POV-Ray : Newsgroups : povray.general : Antialiasing before or after clipping... : Re: Antialiasing before or after clipping... Server Time
9 Sep 2024 03:17:02 EDT (-0400)
  Re: Antialiasing before or after clipping...  
From: Slime
Date: 27 Aug 2004 17:39:35
Message: <412faa17@news.povray.org>
> I think I agree with Thorsten and Christoph that 3.6 behaviour is
> mathematically correct and that 3.5 had a bug/feature.

I admit that a part of me agrees that the clipping is kind of an ugly,
non-mathematically-correct thing to do. But the fact is that it must be done
at some point when the image formats that we're outputting to require it. I
do like the idea of not clipping until just before output because in a way
it *feels* like the right thing to do - not introducing the limitation until
it's actually necessary.

Nonetheless, this "feeling" that clipping before sampling is kind of ugly is
not entirely relevant. I've "felt" a lot in the past that my mathematical
results were right or wrong, and I've often been incorrect.

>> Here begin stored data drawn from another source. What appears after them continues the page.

-- pv_equiv track=rewrite | github.com/HugeCoderGuy/AlpenFlowDinApp | Python code/smath/lists.py | mix_list
-- ===== SOURCE A (Python) =====
-- def mix_list(list_to_mix, mixing_index):
--     '''
--     A function that mixes lists. It is best described by an example:
--
--         Example:
--         list_to_mix = [0,1,2,3,4,5,6,7,8,9,10,11,12,13,14]
--         mixing_index = 4
--
--         The function first slices list_to_mix into 'mixing_index' number of
--         semi-equal length lists. In this case, we divide list_to_mix into 4
--         lists: three of legnth 4, one of lenght 3:
--
--         sliced_lists: (number of sliced lists = mixing_index)
--             [ 0,  1,  2,  3]
--             [ 4,  5,  6,  7]
--             [ 8,  9, 10, 11]
--             [12, 13, 14]
--
--         The sliced lists are then combined in alternating order: first element
--         of the first list, first element of the second list, and so on. The
--         final output is:
--
--             Output: [0, 4, 8, 12, 1, 5, 9, 13, 2, 6, 10, 14, 3, 7, 11]
--
--     Parameters
--     ----------
--     list_to_mix : list
--         The list that you want to mix up.
--     mixing_index : int
--         An integer describing how much to mix the list. The function will break
--         up list_to_mix into 'mixing_index' number of semi-equal chunks, and
--         then add them together.
--
--         Limits: 0 < mixing_index < ????? (definitely can't be longer than the
--                                           list length, but I don't know exactly
--                                           know what the upper bound should be)
--
--     Returns
--     -------
--     mixed_list : list
--         The mixed list.
--
--     '''
--
--     if mixing_index <=0:
--         raise Exception('ERROR: mixing_index out of range. Choose a value on the interval 0 < mixing_index < ??')
--     if type(mixing_index) != int:
--         raise Exception('ERROR: mixing_index must be an integer. Choose a value on the interval 0 < mixing_index < ??')
--
--     # Create list of lengths
--     list_length = len(list_to_mix)
--     lengths = []
--     remainder = list_length%mixing_index
--     divide = int(list_length/mixing_index)
--
--     for i in range(mixing_index):
--         if remainder != 0:
--             lengths.append(divide+1)
--             remainder = remainder - 1
--         else:
--             lengths.append(divide)
--
--     # Slice list_to_mix using list_length values
--     sliced_lists = []
--     start = 0
--     stop = 0
--     step = 1
--     for value in lengths:
--         start = stop
--         stop = stop + value
--         sliced_lists.append(list_to_mix[start:stop:step])
--
--     # Mix sliced_lists together to create mix_list
--     mixed_list = []
--     for j in range(len(sliced_lists[0])):
--         for i in range(len(sliced_lists)):
--             try:
--                 mixed_list.append(sliced_lists[i][j])
--             except:
--                 # Index out of range
--                 pass
--
--     return mixed_list
-- ===== SOURCE B (Python) =====
-- def mix_list(list_to_mix, mixing_index):
--     '''Closed-form re-implementation: instead of materialising the chunk
--     lists and interleaving them with a nested index loop guarded by
--     try/except, compute each output element's source index directly.
--     Chunk i starts at i*d + min(i, r) (d, r = divmod(len, mixing_index));
--     rows 0..d-1 take one element from every chunk, and the extra row d
--     takes one element from each of the first r (longer) chunks.'''
--     if mixing_index <= 0:
--         raise Exception('ERROR: mixing_index out of range. Choose a value on the interval 0 < mixing_index < ??')
--     if type(mixing_index) != int:
--         raise Exception('ERROR: mixing_index must be an integer. Choose a value on the interval 0 < mixing_index < ??')
--     d, r = divmod(len(list_to_mix), mixing_index)
--     body = [list_to_mix[i * d + min(i, r) + j]
--             for j in range(d) for i in range(mixing_index)]
--     tail = [list_to_mix[i * (d + 1) + d] for i in range(r)]
--     return body + tail
-- ===== Notes on version B (the rewrite author's own statement) =====
-- stated objective: simpler
-- what changed: B never builds the chunk lists: it computes each output element's source index in closed form (chunk i starts at i*d+min(i,r)), emitting d full interleaved rows plus one partial row of the r longer chunks, replacing A's lengths/slices construction and the nested index loop with try/except.
import Mathlib
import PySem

Clipping *at all* is mathematically incorrect. If a sphere has color rgb 10,
then values of 10 should be written to the output. But obviously that can't
be done if the output format doesn't support it.

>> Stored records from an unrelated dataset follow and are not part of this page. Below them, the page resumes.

-- pv_equiv track=rewrite | github.com/thiagobelopasa/AuraBackTest | backend/services/mt5_report.py | _extract_pairs_from_row
-- ===== SOURCE A (Python) =====
-- def _extract_pairs_from_row(texts: list[str]) -> list[tuple[str, str]]:
--     """Percorre células de uma linha e emite pares (label_com_':', próximo_valor).
--
--     Suporta linhas tipo `[label1:, val1, label2:, val2, label3:, val3]`.
--     """
--     pairs: list[tuple[str, str]] = []
--     i = 0
--     while i < len(texts) - 1:
--         t = texts[i].strip()
--         if t.endswith(":") and len(t) > 1:
--             # próxima célula NÃO vazia
--             j = i + 1
--             while j < len(texts) and not texts[j].strip():
--                 j += 1
--             if j < len(texts):
--                 label = t.rstrip(":").strip().lower()
--                 value = texts[j].strip()
--                 if label and value:
--                     pairs.append((label, value))
--                 i = j + 1
--                 continue
--         i += 1
--     return pairs
-- ===== SOURCE B (Python) =====
-- def _extract_pairs_from_row(texts: list[str]) -> list[tuple[str, str]]:
--     """One linear state-machine pass: a pending label waits for the next non-empty cell."""
--     pairs: list[tuple[str, str]] = []
--     pending = None  # None = no label awaiting its value ('' = label cell with empty label)
--     for cell in texts:
--         s = cell.strip()
--         if pending is not None:
--             if s:
--                 if pending:
--                     pairs.append((pending, s))
--                 pending = None
--         elif s.endswith(":") and len(s) > 1:
--             pending = s.rstrip(":").strip().lower()
--     return pairs
-- ===== Notes on version B (the rewrite author's own statement) =====
-- stated objective: simpler
-- what changed: Replaced the index-based while-loop with an inner skip-scan and 'continue' by a single for-loop state machine that keeps one pending label and consumes the next non-empty cell as its value.
import Mathlib
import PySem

So we have to live with the clipping one way or another. We have, at the
point of admitting this, already introduced a certain level of mathematical
incorrectness. Our goal should be to do it in the most useful way.

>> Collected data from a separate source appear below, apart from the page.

-- pv_equiv track=rewrite | github.com/Grey16/shiftedup-problems | problem4.py | bigNum
-- ===== SOURCE A (Python) =====
-- def bigNum(a):
-- 	newList = list()
-- 	# turn numbers into strings
-- 	for i in range(len(a)):
-- 		a[i] = str(a[i])
-- 	# rearrange list in decreasing order based on first digit
-- 	for i in range(9, 0, -1):
-- 		for j in range(len(a)):
-- 			if a[j][0] == str(i):
-- 				newList.append(a[j])
-- 	return newList
-- ===== SOURCE B (Python) =====
-- def bigNum(a):
-- 	# same in-place mutation as the original
-- 	for i in range(len(a)):
-- 		a[i] = str(a[i])
-- 	# one pass: group elements by their leading character
-- 	buckets = {}
-- 	for x in a:
-- 		buckets.setdefault(x[0], []).append(x)
-- 	# concatenate the digit buckets 9..1
-- 	out = []
-- 	for d in range(9, 0, -1):
-- 		out += buckets.get(str(d), [])
-- 	return out
-- ===== Notes on version B (the rewrite author's own statement) =====
-- stated objective: faster
-- what changed: Replaces the 9 full scans of the list (one per leading digit 9..1) by a single grouping pass into a dict of buckets keyed by leading character, then concatenates the digit buckets 9..1.
import Mathlib
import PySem

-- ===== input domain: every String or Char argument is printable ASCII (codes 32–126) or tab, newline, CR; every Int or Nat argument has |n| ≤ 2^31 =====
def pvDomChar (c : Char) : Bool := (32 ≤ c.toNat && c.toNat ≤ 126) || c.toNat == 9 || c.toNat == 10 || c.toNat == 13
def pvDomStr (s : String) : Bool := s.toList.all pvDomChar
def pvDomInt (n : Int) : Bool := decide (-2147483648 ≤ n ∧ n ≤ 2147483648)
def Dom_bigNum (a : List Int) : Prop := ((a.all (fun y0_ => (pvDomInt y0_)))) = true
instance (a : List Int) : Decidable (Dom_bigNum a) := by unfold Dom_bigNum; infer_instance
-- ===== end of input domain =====

-- B replaces A's 9 passes (one per leading digit 9..1) by one grouping pass into buckets, then
-- concatenates the digit buckets; both mutate the argument in place (ints -> strings), the
-- equivalence proved here is about the return value (the mutation is identical in both anyway).

-- ===== PORT A =====
-- a[j][0] == str(i): s[0] via pyGet? (none = IndexError, unreachable: str(int) is nonempty),
-- the 1-char string rebuilt with String.mk — exact for the digits 1..9 compared here.
def pvHeadEq (s : String) (i : Int) : Bool :=
  (PySem.Str.pyGet? s 0).map (fun c => String.mk [c]) == some (PySem.Int.toStr i)

def bigNum (a : List Int) : List String :=
  -- for i in range(len(a)): a[i] = str(a[i])
  let as := a.map PySem.Int.toStr
  -- for i in range(9, 0, -1): for j in range(len(a)): if a[j][0] == str(i): newList.append(a[j])
  (PySem.List.pyRange 9 0 (-1)).foldl
    (fun acc i =>
      (PySem.List.pyRange 0 (as.length : Int) 1).foldl
        (fun acc2 j =>
          if pvHeadEq (PySem.List.pyGetD as j "") i then acc2 ++ [PySem.List.pyGetD as j ""]
          else acc2)
        acc)
    []

-- ===== PORT B =====
-- x[0] as a dict key (1-char string; "" unreachable: str(int) is nonempty)
def pvHead1 (s : String) : String :=
  match PySem.Str.pyGet? s 0 with
  | some c => String.mk [c]
  | none => ""

def bigNum_alt (a : List Int) : List String :=
  let as := a.map PySem.Int.toStr
  -- buckets.setdefault(x[0], []).append(x)  =  buckets[x[0]] = buckets.get(x[0], []) + [x]
  let buckets := as.foldl (fun d x => d.modify (pvHead1 x) [] (fun l => l ++ [x])) PySem.Dict.empty
  -- for d in range(9, 0, -1): out += buckets.get(str(d), [])
  (PySem.List.pyRange 9 0 (-1)).foldl
    (fun out dd => out ++ buckets.getD (PySem.Int.toStr dd) []) []

-- ===== PRECONDITION & SPEC =====
def Spec_bigNum (a : List Int) (out : List String) : Prop := out = bigNum_alt a
instance (a : List Int) (out : List String) : Decidable (Spec_bigNum a out) := by unfold Spec_bigNum; infer_instance

-- ===== CLAIM (what is proved, stated in full; the proofs are below) =====
def Claim_equal_bigNum : Prop := ∀ (a : List Int), Dom_bigNum a → Spec_bigNum a (bigNum a)

-- ===== LEMMAS AND PROOFS =====

-- the grouping pass characterised: each bucket is the filter by leading character
lemma buckets_getD (as : List String) (c : String) :
    (as.foldl (fun d x => d.modify (pvHead1 x) [] (fun l => l ++ [x])) PySem.Dict.empty).getD c []
      = as.filter (fun x => pvHead1 x == c) := by
  have h := PySem.Dict.getD_foldl_modify_append
    (l := as.map (fun x => (pvHead1 x, x))) (d := PySem.Dict.empty) (c := c)
  rw [List.foldl_map] at h
  simpa [List.filter_map, Function.comp_def, List.map_map] using h

-- both head tests agree for a concrete digit i with toStr i a nonempty string
lemma headEq_eq (s : String) (i : Int) (hi : PySem.Int.toStr i ≠ "") :
    pvHeadEq s i = (pvHead1 s == PySem.Int.toStr i) := by
  unfold pvHeadEq pvHead1
  cases h : PySem.Str.pyGet? s 0 with
  | none => simp [Ne.symm hi]
  | some c => simp

-- ===== VERDICT (by name: the statement is the Claim_ definition above) =====
theorem bigNum_spec : Claim_equal_bigNum := by
  intro a _
  unfold Spec_bigNum bigNum bigNum_alt
  set as := a.map PySem.Int.toStr with has
  dsimp only
  apply PySem.List.foldl_congr_mem
  intro acc i hi
  rw [PySem.List.foldl_pyRange_zero_pyGetD' (f := fun acc2 x =>
        if pvHeadEq x i then acc2 ++ [x] else acc2),
      PySem.List.foldl_append_if_eq_filter, buckets_getD]
  congr 1
  apply List.filter_congr
  intro x _
  have hmem := (PySem.List.mem_pyRange_neg_one).1 hi
  obtain ⟨h1, h2⟩ := hmem
  have : PySem.Int.toStr i ≠ "" := by
    interval_cases i <;> decide
  exact headEq_eq x i this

I have seen no evidence that clipping after averaging samples is any more
"mathematically correct" than clipping beforehand. As I just said, both ways
are slightly incorrect, but we have no choice, we must clip at some point.
What I'm saying now is that there is no evidence that I've seen that one way
is *more correct* than the other.

However, I have seen evidence that clipping after averaging is much less
useful.

If anyone has a concrete reason why clipping after averaging is more
mathematically correct, I'm open to hearing it. If one has already been
mentioned, please point me to it. But I don't believe I have seen a concrete
reason.

In summary, my argument here is that neither method is more mathematically
correct than the other, but the 3.5 method was most certainly more useful.